Part of it is you... Take care of yourself and respect yourself and the people around you will, too.
Part of it is him. The people around you, that are supposed to love you and take care of you, should support you even when you're not at the top of your game... You're overweight and had a miscarraige. He should OBVIOUSLY not be saying those things to you. That is in no way supportive. Would you want him to say those things to your daughter if she were struggling with her weight?
In my last serious relationship, I gained about 35lbs in 2 years. I was back in grad school full time, I was on medication notorious for weight gain issues, and I wasn't happy with a lot of aspects in my life. My boyfriend at the time weighed 60 pounds less than me. He never made awful comments, he told me he loved me the way I was, but he never encouraged me to lose the weight or be healthy. Then our sex life decreased, then he just stopped physically touching me, and I gained even more weight because I was miserable.
Eventually we broke up. I started exercising, and slowly but surely 4 years later I am down 47 lbs. I am now in a different relationship, and since that one started I've LOST almost 18 lbs. He struggles with weight, too, and we're not always the healthiest people with our food and beverage choices, but we push each other to work out and stay healthy. He has lost about 10 lbs, too.
He should definitely not be saying those things to you and should be supporting you, but you should also do what you can to take care of yourself... which may include telling him to shut his trap when he says harsh things like that to you! You deserve to be happy and healthy... Find some supportive friends on here. It's been great for so many people!0 -
Your husband is an @$$hole. True story.
This0 -
I know that my weight has effected my relationship... but it is internally driven (Don't feel confident, don't feel worthy/ attractive.) Not externally...

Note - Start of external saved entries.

-- the phase-2 scan on a sorted reserve holding at most one spare of each neighbour id and
-- no spare of l itself removes l-1 if present, else l+1 if present, else nothing
lemma p2Scan_eq (l : Int) :
    ∀ (rest pre : List Int) (a : Int) (fuel : Nat), rest.length ≤ fuel →
    (pre ++ rest).Pairwise (· ≤ ·) → l ∉ pre ++ rest →
    (pre ++ rest).count (l - 1) ≤ 1 → (pre ++ rest).count (l + 1) ≤ 1 →
    (∀ x ∈ pre, l - 1 ≠ x ∧ l + 1 ≠ x) →
    p2Scan l fuel pre.length (pre ++ rest) a =
      if l - 1 ∈ rest then ((pre ++ rest).erase (l - 1), a - 1)
      else if l + 1 ∈ rest then ((pre ++ rest).erase (l + 1), a - 1)
      else (pre ++ rest, a) := by
  intro rest
  induction rest with
  | nil =>
    intro pre a fuel _ _ _ _ _ _
    simp only [List.not_mem_nil, if_neg, List.append_nil]
    cases fuel with
    | zero => rfl
    | succ fuel => simp [p2Scan]
  | cons r rest ih =>
    intro pre a fuel hfuel hsort hl hc1 hc2 hpre
    cases fuel with
    | zero => simp at hfuel
    | succ fuel =>
    have hget : (pre ++ r :: rest)[pre.length]? = some r := by
      rw [List.getElem?_append_right le_rfl]
      simp
    have hrrest : ∀ x ∈ rest, r ≤ x := by
      intro x hx
      have := (List.pairwise_append.mp hsort).2.1
      exact (List.pairwise_cons.mp this).1 x hx
    have hlr : l ≠ r := fun h => hl (by simp [h])
    simp only [p2Scan, hget]
    by_cases h1 : l - 1 = r
    · subst h1
      rw [if_pos rfl]
      have hnotpre : l - 1 ∉ pre := fun h => (hpre _ h).1 rfl
      have herase : (pre ++ (l - 1) :: rest).erase (l - 1) = pre ++ rest := by
        rw [List.erase_append_right _ hnotpre]
        simp
      have hrest1 : l - 1 ∉ rest := by
        intro h
        have : 2 ≤ (pre ++ (l - 1) :: rest).count (l - 1) := by
          have := List.count_pos_iff.mpr h
          simp only [List.count_append, List.count_cons_self]
          omega
        omega
      rw [pyRemoveD_eq_erase, herase]
      rw [p2Scan_noMatch l fuel (pre.length + 1) (pre ++ rest) (a - 1) ?_]
      · rw [if_pos (by simp)]
      · intro j hj x hg
        have hjlen : j < pre.length + rest.length := by
          have := List.getElem?_eq_some_iff.mp hg
          simpa using this.1
        have hx : x = rest[j - pre.length]'(by omega) := by
          rw [List.getElem?_append_right (by omega)] at hg
          rw [List.getElem?_eq_some_iff] at hg
          obtain ⟨h, hh⟩ := hg
          exact hh.symm
        have hxmem : x ∈ rest := hx ▸ List.getElem_mem _
        have hxne1 : x ≠ l - 1 := fun h => hrest1 (h ▸ hxmem)
        have hk : 1 ≤ j - pre.length := by omega
        obtain ⟨r2, rest', rfl⟩ := List.exists_cons_of_ne_nil
          (by intro h; subst h; simp at hjlen; omega : rest ≠ [])
        have hr2 : l - 1 ≤ r2 := hrrest r2 (by simp)
        have hr2l : r2 ≠ l := fun h => hl (by simp [h])
        have hr2ne1 : r2 ≠ l - 1 := fun h => hrest1 (by simp [h])
        obtain ⟨k, hk'⟩ : ∃ k, j - pre.length = k + 1 := ⟨j - pre.length - 1, by omega⟩
        have hxmem' : x ∈ rest' := by
          have hg2 := hg
          rw [List.getElem?_append_right (by omega : pre.length ≤ j), hk'] at hg2
          simp only [List.getElem?_cons_succ] at hg2
          exact List.mem_of_getElem? hg2
        have hxne2 : x ≠ l + 1 := by
          intro hxl
          have hr2x : r2 ≤ x := (List.pairwise_cons.mp
            ((List.pairwise_append.mp hsort).2.1 |> List.pairwise_cons.mp |>.2)).1 x hxmem'
          have hr2eq : r2 = l + 1 := by omega
          have h2' : 2 ≤ (r2 :: rest').count (l + 1) := by
            rw [hr2eq, List.count_cons_self]
            have := List.count_pos_iff.mpr (hxl ▸ hxmem')
            omega
          have hsub : (r2 :: rest').Sublist (pre ++ (l - 1) :: r2 :: rest') :=
            List.Sublist.trans (List.sublist_cons_self _ _) (List.sublist_append_right _ _)
          have := List.Sublist.count_le (l + 1) hsub
          omega
        exact ⟨fun h => hxne1 h.symm, fun h => hxne2 h.symm⟩
    · rw [if_neg h1]
      by_cases h2 : l + 1 = r
      · subst h2
        rw [if_pos rfl]
        have hno1 : l - 1 ∉ (l + 1) :: rest := by
          simp only [List.mem_cons]
          rintro (h | h)
          · omega
          · have := hrrest _ h; omega
        have hnotpre : l + 1 ∉ pre := fun h => (hpre _ h).2 rfl
        have herase : (pre ++ (l + 1) :: rest).erase (l + 1) = pre ++ rest := by
          rw [List.erase_append_right _ hnotpre]
          simp
        have hrest2 : l + 1 ∉ rest := by
          intro h
          have : 2 ≤ (pre ++ (l + 1) :: rest).count (l + 1) := by
            have := List.count_pos_iff.mpr h
            simp only [List.count_append, List.count_cons_self]
            omega
          omega
        rw [pyRemoveD_eq_erase, herase]
        rw [p2Scan_noMatch l fuel (pre.length + 1) (pre ++ rest) (a - 1) ?_]
        · rw [if_neg (by simpa using hno1), if_pos (by simp)]
        · intro j hj x hg
          have hjlen : j < pre.length + rest.length := by
            have := List.getElem?_eq_some_iff.mp hg
            simpa using this.1
          have hx : x = rest[j - pre.length]'(by omega) := by
            rw [List.getElem?_append_right (by omega)] at hg
            rw [List.getElem?_eq_some_iff] at hg
            obtain ⟨h, hh⟩ := hg
            exact hh.symm
          have hxmem : x ∈ rest := hx ▸ List.getElem_mem _
          have hge : l + 1 ≤ x := hrrest x hxmem
          exact ⟨by omega, fun h => hrest2 (h ▸ hxmem)⟩
      · rw [if_neg h2]
        have := ih (pre ++ [r]) a fuel (by simpa using hfuel)
          (by simpa using hsort) (by simpa using hl)
          (by simpa using hc1) (by simpa using hc2)
          (by intro x hx
              rcases List.mem_append.mp hx with h | h
              · exact hpre x h
              · simp at h; subst h; exact ⟨h1, h2⟩)
        simp only [List.length_append, List.length_cons, List.length_nil, Nat.zero_add,
          List.append_assoc, List.cons_append, List.nil_append] at this
        rw [this]
        by_cases hc1' : l - 1 ∈ rest
        · simp [hc1']
        · by_cases hc2' : l + 1 ∈ rest
          · simp [hc1', hc2', fun h => h1 h]
          · simp [hc1', hc2', fun h => h1 h, fun h => h2 h]
-- pv_equiv track=rewrite | github.com/k830206/students | case_generator.py | generate_complex_case
-- ===== SOURCE A (Python) =====
-- def generate_complex_case(N, W):
--     numbers = []
--     current_num = 0
--     for i in range(N):
--         numbers.append(str(current_num))
--
--         if i % 2 == 0:
--             current_num += 1
--         else:
--             current_num += W + 1
--
--     return numbers
-- ===== SOURCE B (Python) =====
-- def generate_complex_case(N, W):
--     # Closed form: the value at index i is i + (i // 2) * W (no running accumulator).
--     return [str(i + (i // 2) * W) for i in range(N)]
-- ===== Notes on version B (the rewrite author's own statement) =====
-- stated objective: simpler
-- what changed: Replaces the stateful loop with an even/odd branch and running accumulator by a single comprehension computing each element directly from its index via the closed form i + (i//2)*W.
import Mathlib
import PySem

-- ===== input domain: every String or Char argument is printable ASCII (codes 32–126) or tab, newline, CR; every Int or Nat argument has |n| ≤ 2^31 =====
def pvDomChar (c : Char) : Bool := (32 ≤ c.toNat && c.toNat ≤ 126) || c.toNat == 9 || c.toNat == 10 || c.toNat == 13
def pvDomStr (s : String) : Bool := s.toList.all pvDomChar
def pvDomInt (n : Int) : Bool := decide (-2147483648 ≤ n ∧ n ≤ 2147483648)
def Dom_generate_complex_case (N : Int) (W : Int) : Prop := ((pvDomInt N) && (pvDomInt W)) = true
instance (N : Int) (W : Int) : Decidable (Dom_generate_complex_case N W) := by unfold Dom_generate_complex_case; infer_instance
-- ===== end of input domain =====

-- B replaces A's running accumulator with the closed form i + (i//2)*W per index (simpler).


-- ===== PORT A =====
def generate_complex_case (N : Int) (W : Int) : List String :=
  (PySem.List.pyRange 0 N 1).foldl
    (fun (st : List String × Int) (i : Int) =>
      (st.1 ++ [PySem.Int.toStr st.2],
       if PySem.Int.mod i 2 = 0 then st.2 + 1 else st.2 + (W + 1)))
    ([], 0)
  |>.1

-- ===== PORT B =====
def generate_complex_case_alt (N : Int) (W : Int) : List String :=
  (PySem.List.pyRange 0 N 1).map
    (fun i => PySem.Int.toStr (i + PySem.Int.floordiv i 2 * W))

-- ===== PRECONDITION & SPEC =====
def Spec_generate_complex_case (N : Int) (W : Int) (out : List String) : Prop := out = generate_complex_case_alt N W
instance (N : Int) (W : Int) (out : List String) : Decidable (Spec_generate_complex_case N W out) := by unfold Spec_generate_complex_case; infer_instance

-- ===== CLAIM (what is proved, stated in full; the proofs are below) =====
def Claim_equal_generate_complex_case : Prop := ∀ (N : Int) (W : Int), Dom_generate_complex_case N W → Spec_generate_complex_case N W (generate_complex_case N W)

-- ===== LEMMAS AND PROOFS =====

-- Loop invariant: after folding over range(0, n), the accumulator holds the mapped
-- prefix and the running counter equals the closed form n + (n//2)*W.
theorem gcc_invariant (W : Int) (n : Nat) :
    (PySem.List.pyRange 0 n 1).foldl
      (fun (st : List String × Int) (i : Int) =>
        (st.1 ++ [PySem.Int.toStr st.2],
         if PySem.Int.mod i 2 = 0 then st.2 + 1 else st.2 + (W + 1)))
      ([], 0)
    = ((PySem.List.pyRange 0 n 1).map
         (fun i => PySem.Int.toStr (i + PySem.Int.floordiv i 2 * W)),
       (n : Int) + PySem.Int.floordiv n 2 * W) := by
  induction n with
  | zero => simp [PySem.List.pyRange_one_eq_nil, PySem.Int.floordiv]
  | succ m ih =>
    have hsplit : PySem.List.pyRange 0 ((m : Int) + 1) 1
        = PySem.List.pyRange 0 m 1 ++ [(m : Int)] :=
      PySem.List.pyRange_one_succ_right (by omega)
    have hcast : ((m + 1 : Nat) : Int) = (m : Int) + 1 := by push_cast; ring
    rw [hcast, hsplit, List.foldl_append, List.map_append, ih]
    simp only [List.foldl_cons, List.foldl_nil, List.map_cons, List.map_nil]
    rw [Prod.mk.injEq]
    refine ⟨rfl, ?_⟩
    rw [PySem.Int.mod_eq_emod_of_pos (by omega),
      PySem.Int.floordiv_eq_ediv_of_pos (a := (m : Int)) (by omega),
      PySem.Int.floordiv_eq_ediv_of_pos (a := (m : Int) + 1) (by omega)]
    rcases Int.even_or_odd (m : Int) with ⟨k, hk⟩ | ⟨k, hk⟩
    · have h0 : (m : Int) % 2 = 0 := by omega
      have h1 : (m : Int) / 2 = k := by omega
      have h2 : ((m : Int) + 1) / 2 = k := by omega
      simp [h0, h1, h2]
      ring
    · have h0 : ¬ ((m : Int) % 2 = 0) := by omega
      have h1 : (m : Int) / 2 = k := by omega
      have h2 : ((m : Int) + 1) / 2 = k + 1 := by omega
      simp [h0, h1, h2]
      ring

-- ===== VERDICT (by name: the statement is the Claim_ definition above) =====
theorem generate_complex_case_spec : Claim_equal_generate_complex_case := by
  intro N W _
  unfold Spec_generate_complex_case generate_complex_case generate_complex_case_alt
  rcases le_or_gt N 0 with h | h
  · rw [PySem.List.pyRange_one_eq_nil h]; rfl
  · have hN : ((N.toNat : Nat) : Int) = N := Int.toNat_of_nonneg h.le
    rw [← hN, gcc_invariant]
-- one full run of the while-loop from find position b: accumulates the minimum over
-- the children at positions ≥ b (each solved by pvBest), threading the memo
theorem pvLoopB_ok (w : List Char) (hw : w ≠ []) (fuel : Nat) (s : List Char)
    (hbest : ∀ (memo : PySem.Dict (List Char) (Nat × List Char)) (c : List Char),
      c.length < s.length → pvMemoOK w memo →
      pvMemoOK w (pvBest w fuel memo c).2 ∧
        ∃ m, pvIsMin w c m ∧ (pvBest w fuel memo c).1 = (m.length, m)) :
    ∀ (k b : Nat) (memo : PySem.Dict (List Char) (Nat × List Char))
      (r : Nat × List Char) (mr : List Char),
      s.length + 1 - b ≤ k → pvMemoOK w memo → r = (mr.length, mr) →
      pvMemoOK w (pvBestLoop w fuel k memo s r (PySem.Chars.findFrom s w (b : Int) none)).2 ∧
      ∃ m', (pvBestLoop w fuel k memo s r (PySem.Chars.findFrom s w (b : Int) none)).1
            = (m'.length, m') ∧ pvKLe m' mr ∧
        (m' = mr ∨ ∃ c ∈ (pvOccA s w b).map (fun p => pvRemoveSlice s p.1 p.2), pvReach w c m') ∧
        (∀ c ∈ (pvOccA s w b).map (fun p => pvRemoveSlice s p.1 p.2),
          ∀ t, pvReach w c t → pvKLe m' t) := by
  intro k
  induction k with
  | zero =>
    intro b memo r mr hk hmemo hr
    have hb : s.length < b := by omega
    have hocc : pvOccA s w b = [] := by
      rw [pvOccA, dif_neg (by rw [pvFindFromPastLen s w b hb]; omega)]
    have hval : pvBestLoop w fuel 0 memo s r (PySem.Chars.findFrom s w (b : Int) none)
        = (r, memo) := by rw [pvBestLoop]
    rw [hval, hocc]
    exact ⟨hmemo, mr, hr, pvKLe_refl mr, Or.inl rfl, by simp⟩
  | succ k ihk =>
    intro b memo r mr hk hmemo hr
    set f := PySem.Chars.findFrom s w (b : Int) none with hf
    by_cases hfneg : f = -1
    · have hocc : pvOccA s w b = [] := by
        rw [pvOccA, dif_neg (by rw [← hf, hfneg]; omega)]
      have hval : pvBestLoop w fuel (k + 1) memo s r f = (r, memo) := by
        rw [pvBestLoop]
        simp [hfneg]
      rw [hval, hocc]
      exact ⟨hmemo, mr, hr, pvKLe_refl mr, Or.inl rfl, by simp⟩
    · have hs : b ≤ s.length := by
        by_contra hbs
        have := pvFindFromPastLen s w b (by omega)
        rw [← hf] at this
        exact hfneg this
      obtain ⟨hk1, hk2, hk3⟩ :=
        PySem.Chars.findFrom_natCast_spec s w b hs (by rw [← hf]; exact hfneg)
      rw [← hf] at hk1 hk2 hk3
      have hfnn : (0 : Int) ≤ f := le_trans (by omega) hk1
      have hfle : f ≤ (s.length : Int) := by
        rw [hf, PySem.Chars.findFrom_natCast s w b hs]
        have h1 := PySem.Chars.find_le_length (List.drop b s) w
        simp only [List.length_drop] at h1
        split <;> omega
      have hwle : w.length ≤ s.length - f.toNat := by
        have := hk2.length_le
        simpa using this
      have hclen : (pvRemoveSlice s f (f + (w.length : Int))).length < s.length := by
        unfold pvRemoveSlice
        rw [PySem.List.slice_to s hfnn, PySem.List.slice_from s (by omega)]
        have hwpos : 0 < w.length := List.length_pos_iff.mpr hw
        simp only [List.length_append, List.length_take, List.length_drop]
        omega
      obtain ⟨hm1, mc, hmc, hval⟩ :=
        hbest memo (pvRemoveSlice s f (f + (w.length : Int))) hclen hmemo
      have hstep : pvBestLoop w fuel (k + 1) memo s r f =
          pvBestLoop w fuel k
            (pvBest w fuel memo (pvRemoveSlice s f (f + (w.length : Int)))).2 s
            (pvTupMin r (pvBest w fuel memo (pvRemoveSlice s f (f + (w.length : Int)))).1)
            (PySem.Chars.findFrom s w (f + 1) none) := by
        rw [pvBestLoop, if_pos hfneg]
        rfl
      have hcast : ((f.toNat + 1 : Nat) : Int) = f + 1 := by omega
      obtain ⟨hm2, m', hm'val, hm'le, hm'mem, hm'lb⟩ :=
        ihk (f.toNat + 1)
          (pvBest w fuel memo (pvRemoveSlice s f (f + (w.length : Int)))).2
          (pvTupMin r (pvBest w fuel memo (pvRemoveSlice s f (f + (w.length : Int)))).1)
          (pvKmin mr mc) (by omega) hm1
          (by rw [hval, hr]; exact pvTupMin_eq_kmin mr mc)
      rw [hcast] at hm2 hm'val
      have hocc : pvOccA s w b = (f, f + (w.length : Int)) :: pvOccA s w (f.toNat + 1) := by
        rw [pvOccA, dif_pos (by rw [← hf]; omega)]
      rw [hstep, hocc]
      refine ⟨hm2, m', hm'val, pvKLe_trans hm'le (pvKLe_kmin_left mr mc), ?_, ?_⟩
      · rcases hm'mem with rfl | ⟨c', hc', hr'⟩
        · rcases pvKmin_cases mr mc with hkk | hkk
          · exact Or.inl hkk
          · refine Or.inr ⟨pvRemoveSlice s f (f + (w.length : Int)), ?_, ?_⟩
            · exact List.mem_map.mpr ⟨(f, f + (w.length : Int)), List.mem_cons_self .., rfl⟩
            · rw [hkk]
              exact hmc.1
        · refine Or.inr ⟨c', ?_, hr'⟩
          simp only [List.map_cons]
          exact List.mem_cons_of_mem _ hc'
      · intro c hc t ht
        simp only [List.map_cons] at hc
        rcases List.mem_cons.mp hc with rfl | hc'
        · exact pvKLe_trans (pvKLe_trans hm'le (pvKLe_kmin_right mr mc)) (hmc.2 t ht)
        · exact hm'lb c hc' t ht

theorem pvBest_ok (w : List Char) (hw : w ≠ []) : ∀ (fuel : Nat) (s : List Char)
    (memo : PySem.Dict (List Char) (Nat × List Char)), s.length < fuel → pvMemoOK w memo →
    pvMemoOK w (pvBest w fuel memo s).2 ∧
      ∃ m, pvIsMin w s m ∧ (pvBest w fuel memo s).1 = (m.length, m) := by
  intro fuel
  induction fuel with
  | zero =>
    intro s memo hlen
    omega
  | succ fuel ih =>
    intro s memo hlen hmemo
    rw [pvBest]
    cases hget : PySem.Dict.get? memo s with
    | some v =>
      obtain ⟨m, hm, rfl⟩ := hmemo s v hget
      exact ⟨hmemo, m, hm, rfl⟩
    | none =>
      have hbest' : ∀ (memo : PySem.Dict (List Char) (Nat × List Char)) (c : List Char),
          c.length < s.length → pvMemoOK w memo →
          pvMemoOK w (pvBest w fuel memo c).2 ∧
            ∃ m, pvIsMin w c m ∧ (pvBest w fuel memo c).1 = (m.length, m) :=
        fun memo c hc hm => ih c memo (by omega) hm
      obtain ⟨hm2, m', hval', hle', hmem', hlb'⟩ :=
        pvLoopB_ok w hw fuel s hbest' (s.length + 1) 0 memo (s.length, s) s (by omega) hmemo rfl
      rw [Nat.cast_zero] at hm2 hval'
      have hIsMin : pvIsMin w s m' := by
        constructor
        · rcases hmem' with rfl | ⟨c, hc, hrc⟩
          · exact Relation.ReflTransGen.refl
          · exact Relation.ReflTransGen.head hc hrc
        · intro t ht
          rcases Relation.ReflTransGen.cases_head ht with rfl | ⟨b, hb, hbt⟩
          · exact hle'
          · exact hlb' b hb t hbt
      constructor
      · intro kk vv hkv
        rw [PySem.Dict.get?_insert] at hkv
        by_cases hks : kk = s
        · rw [if_pos hks] at hkv
          cases hkv
          exact ⟨m', hks ▸ hIsMin, hval'⟩
        · rw [if_neg hks] at hkv
          exact hm2 kk vv hkv
      · exact ⟨m', hIsMin, hval'⟩

-- with word = "", every deletion is a no-op, so only chunk itself is reachable
theorem pvReach_nil {ch t : List Char} (h : pvReach [] ch t) : t = ch := by
  induction h with
  | refl => rfl
  | tail _ hbc ih => exact (pvChild_nil hbc).trans ih

-- ===== VERDICT (by name: the statement is the Claim_ definition above) =====
theorem decode_chunk_spec : Claim_equal_decode_chunk := by
  intro chunk word _
  unfold Spec_decode_chunk decode_chunk decode_chunk_alt
  have hA := pvA_isMin chunk.toList word.toList
  by_cases hw : word.toList = []
  · rw [if_pos hw, hw]
    rw [hw] at hA
    rw [pvReach_nil hA.1, String.ofList_toList]
  · rw [if_neg hw]
    have hB := pvBest_ok word.toList hw (chunk.toList.length + 1) chunk.toList
      PySem.Dict.empty (by omega)
      (by intro k v h; rw [PySem.Dict.get?_empty] at h; cases h)
    rcases hB.2 with ⟨m, hm, hv⟩
    rw [hv]
    exact congrArg String.ofList (pvIsMin_unique hA hm)
-- ===== VERDICT (by name: the statement is the Claim_ definition above) =====
theorem solve_spec : Claim_equal_solve := by
  intro A hDom hPre
  unfold Spec_solve
  cases hmax : PySem.List.max? A (fun y : Int => y) with
  | none => exact absurd ((PySem.List.max?_eq_none_iff A _).mp hmax) hPre
  | some mx =>
    simp only [solve, solve_alt, hmax]
    by_cases hmx : 0 < mx
    · rw [if_pos hmx]
      have hn1 : 1 ≤ PySem.Int.bitLength mx := by
        rw [PySem.Int.bitLength_of_pos hmx]; omega
      set n : Nat := PySem.Int.bitLength mx with hn
      set counts : List Int :=
        A.foldl (fun c (x : Int) =>
          (PySem.List.enumerate c).map (fun p : Int × Int => p.2 + PySem.Int.band (x >>> p.1.toNat) 1))
          (List.replicate n (0:Int)) with hcounts
      have hcounts' : counts = A.foldl (fun acc x => pvHStep x acc) (List.replicate n (0:Int)) := rfl
      have hclen : counts.length = n := by rw [hcounts', pvHist_fold_length]; simp
      have hcget : ∀ b : Int, 0 ≤ b → b < (n:Int) →
          PySem.List.pyGetD counts b 0 = pvTimesIsOn b A := by
        intro b hb0 hbn
        have hblt : b.toNat < n := by omega
        have hget? : counts[b.toNat]? = some ((A.countP (fun x : Int => PySem.Int.band (x >>> b.toNat) 1 == 1) : Nat) : Int) := by
          rw [hcounts', pvHist_fold_get, List.getElem?_replicate, if_pos hblt]
          simp
        have : counts[b.toNat]'(by omega) = ((A.countP (fun x : Int => PySem.Int.band (x >>> b.toNat) 1 == 1) : Nat) : Int) := by
          have := List.getElem?_eq_getElem (l := counts) (i := b.toNat) (by omega)
          rw [this] at hget?
          exact Option.some_injective _ hget?
        rw [PySem.List.pyGetD_eq_getElem counts 0 hb0 (by omega), this, pvTimesIsOn_eq]
        rfl
      have hmsb : pvGetMsb mx = (n:Int) - 1 := pvGetMsb_eq mx hmx
      have hsel :
          ((PySem.List.pyRange ((n:Int) - 1) 0 (-1)).find?
            (fun b => PySem.List.pyGetD counts b 0 == 1)).getD 0 = pvBitLoop A ((n:Int) - 1) := by
        rw [pvBitLoop_eq_find A ((n:Int) - 1),
          pv_find?_congr _ _ (fun b => pvTimesIsOn b A == 1) ?_]
        intro b hb
        have := PySem.List.mem_pyRange_neg_one.mp hb
        rw [hcget b (by omega) (by omega)]
      rw [hmsb, hsel]
      set bit : Int := pvBitLoop A ((n:Int) - 1) with hbit
      by_cases hb0 : bit ≠ 0
      · rw [if_pos hb0, if_pos hb0]
        have hcount : A.countP (pvIsOn bit) = 1 := by
          rw [hbit]
          exact pvBitLoop_spec A ((n:Int) - 1) (by rw [← hbit]; exact hb0)
        obtain ⟨l₁, x, l₂, hA, h1, hx, h2⟩ := pv_countP_eq_one _ _ hcount
        have hAside : pvMoveLoop bit A 0 = x :: (l₁ ++ l₂) := by
          rw [hA]
          exact pvMoveLoop_move bit l₁ x l₂ h1 hx h2 0 (by omega)
        have hq : ∀ p ∈ PySem.List.enumerate A,
            (PySem.Int.band (p.2 >>> bit.toNat) 1 != 0) = pvIsOn bit p.2 := by
          intro p _
          rcases pv_band01 (p.2 >>> bit.toNat) with hb | hb <;> simp [pvIsOn, hb]
        have hfind : (PySem.List.enumerate A).find?
              (fun p : Int × Int => PySem.Int.band (p.2 >>> bit.toNat) 1 != 0)
            = some (((l₁.length : Int)), x) := by
          rw [pv_find?_congr _ _ (fun p : Int × Int => pvIsOn bit p.2) hq, hA]
          have := pv_find_enum (pvIsOn bit) l₁ x l₂ 0 h1 hx
          simpa using this
        have hpop : PySem.List.pop? A ((l₁.length : Int)) = some (x, l₁ ++ l₂) := by
          rw [hA, PySem.List.pop?_natCast _ l₁.length (by simp), pv_getElem_mid, pv_eraseIdx_mid]
        rw [hAside]
        simp only [hfind, hpop, PySem.List.insert_zero]
      · rw [if_neg hb0, if_neg hb0]
    · rw [if_neg hmx]
      have h1 : pvGetMsb mx = -1 := pvGetMsb_nonpos mx (by omega)
      have h2 : pvBitLoop A (-1) = 0 := by rw [pvBitLoop, if_neg (by norm_num)]
      rw [h1, h2]
      simp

for me its this! all the way0 -
There are a lot of things that concern me about your OP, and about some of your subsequent posts. Mind you, I don't mince words, so I'm sorry if any of this is a bit too blunt:
1. He's started being this insensitive and rude just recently? How long ago was your miscarriage? I'm wondering if some of this might be displaced grief processing. That said, it still doesn't make it ok. As a matter of fact, it makes it less ok.
2. You gained what? 12 pounds? Seriously, that's it? Frankly, I don't care if it's 120 pounds. He shouldn't treat you like this. But 12 pounds is barely even noticeable.
3. You don't talk to any of your old friends much. That's called isolation, and it's a sign of abusive tendencies. A lot of what you says sounds like a classic representation of an abused spouse. I hope you realize that there are many more forms of abuse than the physical.
4. You're entertaining the idea of "leaving it all behind". That tells me you already know that something is very, very wrong here. Chances are, it's probably not going to get better, and #5 is why:
5. You asked him about therapy and he told you he didn't want to spend the money. Honestly, that says all you need to know. He doesn't think you're worth it. Which is ridiculous. You're worth it, and then some. Or he doesn't see his behavior as a problem, in which case, he's not likely to change it. Either way, sweetie, it ain't good.
6. The "porn kick"+hiding things and deleting the records=sorry to tell you, but he's cheating on you. I can 99.9% guarantee it. If it were just porn, he's already told you about it, so why does he need to hide it?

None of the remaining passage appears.